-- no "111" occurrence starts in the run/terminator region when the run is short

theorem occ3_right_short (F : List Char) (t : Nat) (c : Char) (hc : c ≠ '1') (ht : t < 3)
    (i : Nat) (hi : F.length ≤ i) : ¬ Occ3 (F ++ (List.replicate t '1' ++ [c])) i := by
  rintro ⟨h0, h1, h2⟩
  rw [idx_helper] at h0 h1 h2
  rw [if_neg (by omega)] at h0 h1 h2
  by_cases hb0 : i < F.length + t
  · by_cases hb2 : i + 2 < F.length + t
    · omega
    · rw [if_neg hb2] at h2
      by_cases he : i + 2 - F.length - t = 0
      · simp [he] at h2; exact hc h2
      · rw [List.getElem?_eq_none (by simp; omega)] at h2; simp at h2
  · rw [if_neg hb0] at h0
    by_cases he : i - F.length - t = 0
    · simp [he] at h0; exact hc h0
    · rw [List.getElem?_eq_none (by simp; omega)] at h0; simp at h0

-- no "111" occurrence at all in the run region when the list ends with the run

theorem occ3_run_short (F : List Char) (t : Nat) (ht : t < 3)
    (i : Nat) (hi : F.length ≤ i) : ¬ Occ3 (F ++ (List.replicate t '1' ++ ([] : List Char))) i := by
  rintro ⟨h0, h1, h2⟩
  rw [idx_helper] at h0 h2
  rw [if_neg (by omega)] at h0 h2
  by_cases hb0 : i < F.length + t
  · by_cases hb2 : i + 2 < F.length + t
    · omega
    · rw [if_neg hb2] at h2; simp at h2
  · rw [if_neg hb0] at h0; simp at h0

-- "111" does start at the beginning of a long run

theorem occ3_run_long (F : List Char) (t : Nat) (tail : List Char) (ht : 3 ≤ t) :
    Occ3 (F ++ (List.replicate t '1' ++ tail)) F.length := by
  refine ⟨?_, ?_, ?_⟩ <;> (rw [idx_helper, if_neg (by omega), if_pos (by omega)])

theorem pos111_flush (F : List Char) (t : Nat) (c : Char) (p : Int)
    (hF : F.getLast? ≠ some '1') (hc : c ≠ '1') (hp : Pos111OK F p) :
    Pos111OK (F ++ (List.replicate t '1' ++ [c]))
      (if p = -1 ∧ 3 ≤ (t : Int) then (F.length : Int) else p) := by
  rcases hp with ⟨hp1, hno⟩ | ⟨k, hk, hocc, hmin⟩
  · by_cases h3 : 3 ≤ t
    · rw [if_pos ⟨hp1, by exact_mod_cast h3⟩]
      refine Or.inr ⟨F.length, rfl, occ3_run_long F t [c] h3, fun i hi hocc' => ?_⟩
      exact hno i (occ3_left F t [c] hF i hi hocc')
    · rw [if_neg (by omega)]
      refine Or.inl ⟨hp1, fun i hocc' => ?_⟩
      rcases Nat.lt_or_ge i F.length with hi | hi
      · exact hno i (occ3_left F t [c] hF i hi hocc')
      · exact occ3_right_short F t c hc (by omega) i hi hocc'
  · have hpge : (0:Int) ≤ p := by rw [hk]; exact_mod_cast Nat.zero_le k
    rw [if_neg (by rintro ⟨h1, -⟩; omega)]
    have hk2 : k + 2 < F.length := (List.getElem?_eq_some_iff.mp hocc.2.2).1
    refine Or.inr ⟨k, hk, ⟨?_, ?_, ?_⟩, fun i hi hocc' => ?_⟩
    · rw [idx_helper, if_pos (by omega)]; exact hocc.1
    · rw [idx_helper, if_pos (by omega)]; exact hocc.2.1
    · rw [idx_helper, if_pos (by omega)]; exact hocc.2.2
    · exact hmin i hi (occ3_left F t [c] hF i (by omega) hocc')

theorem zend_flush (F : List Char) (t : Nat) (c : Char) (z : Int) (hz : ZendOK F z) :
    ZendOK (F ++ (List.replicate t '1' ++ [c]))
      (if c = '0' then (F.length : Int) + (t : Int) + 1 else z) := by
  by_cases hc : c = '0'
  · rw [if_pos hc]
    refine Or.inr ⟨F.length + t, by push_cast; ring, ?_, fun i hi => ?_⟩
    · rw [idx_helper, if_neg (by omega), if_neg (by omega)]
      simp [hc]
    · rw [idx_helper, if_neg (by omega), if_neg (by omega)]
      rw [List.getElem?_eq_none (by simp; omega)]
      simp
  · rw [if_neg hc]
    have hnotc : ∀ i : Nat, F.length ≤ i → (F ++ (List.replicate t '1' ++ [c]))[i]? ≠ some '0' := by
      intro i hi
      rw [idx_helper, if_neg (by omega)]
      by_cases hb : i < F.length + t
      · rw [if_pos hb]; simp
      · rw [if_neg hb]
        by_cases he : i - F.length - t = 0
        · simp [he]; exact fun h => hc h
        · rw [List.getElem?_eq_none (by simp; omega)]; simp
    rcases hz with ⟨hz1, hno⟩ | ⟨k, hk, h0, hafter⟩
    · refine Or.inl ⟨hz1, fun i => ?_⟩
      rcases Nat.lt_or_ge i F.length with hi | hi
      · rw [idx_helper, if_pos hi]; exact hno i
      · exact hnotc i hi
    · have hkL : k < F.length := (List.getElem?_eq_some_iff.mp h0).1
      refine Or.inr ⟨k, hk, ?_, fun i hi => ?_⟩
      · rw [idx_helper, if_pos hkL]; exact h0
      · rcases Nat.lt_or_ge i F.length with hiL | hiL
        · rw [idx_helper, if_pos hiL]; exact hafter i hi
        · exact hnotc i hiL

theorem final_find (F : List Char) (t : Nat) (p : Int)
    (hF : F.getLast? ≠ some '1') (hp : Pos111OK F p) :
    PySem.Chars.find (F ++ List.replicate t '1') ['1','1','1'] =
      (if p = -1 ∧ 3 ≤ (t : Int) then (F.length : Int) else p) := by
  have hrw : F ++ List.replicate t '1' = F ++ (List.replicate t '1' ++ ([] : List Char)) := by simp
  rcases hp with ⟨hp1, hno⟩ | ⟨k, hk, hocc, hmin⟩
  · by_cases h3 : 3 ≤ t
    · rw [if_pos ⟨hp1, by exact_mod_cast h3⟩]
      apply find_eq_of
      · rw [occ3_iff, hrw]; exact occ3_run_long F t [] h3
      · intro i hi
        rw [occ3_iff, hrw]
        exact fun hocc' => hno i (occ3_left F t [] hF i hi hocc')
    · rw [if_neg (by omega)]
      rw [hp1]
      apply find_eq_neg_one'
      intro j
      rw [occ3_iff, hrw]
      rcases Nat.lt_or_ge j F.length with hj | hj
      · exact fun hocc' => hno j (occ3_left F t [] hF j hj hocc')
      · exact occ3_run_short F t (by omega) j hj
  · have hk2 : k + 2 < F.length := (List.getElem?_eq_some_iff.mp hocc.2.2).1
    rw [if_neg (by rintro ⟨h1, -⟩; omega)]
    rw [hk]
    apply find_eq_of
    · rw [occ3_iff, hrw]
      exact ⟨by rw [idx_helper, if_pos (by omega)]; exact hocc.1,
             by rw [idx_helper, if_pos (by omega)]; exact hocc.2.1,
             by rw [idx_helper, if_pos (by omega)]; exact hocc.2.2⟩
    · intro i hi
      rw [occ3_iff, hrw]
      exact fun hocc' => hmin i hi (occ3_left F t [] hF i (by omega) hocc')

__TASK ITEM__: From the data above, return every line from the line that has "theorem occ3_run_long (F" up to and including the line that has "theorem pos111_flush (F", exactly.

__RESPONSE AREA__:
theorem occ3_run_long (F : List Char) (t : Nat) (tail : List Char) (ht : 3 ≤ t) :
    Occ3 (F ++ (List.replicate t '1' ++ tail)) F.length := by
  refine ⟨?_, ?_, ?_⟩ <;> (rw [idx_helper, if_neg (by omega), if_pos (by omega)])

theorem pos111_flush (F : List Char) (t : Nat) (c : Char) (p : Int)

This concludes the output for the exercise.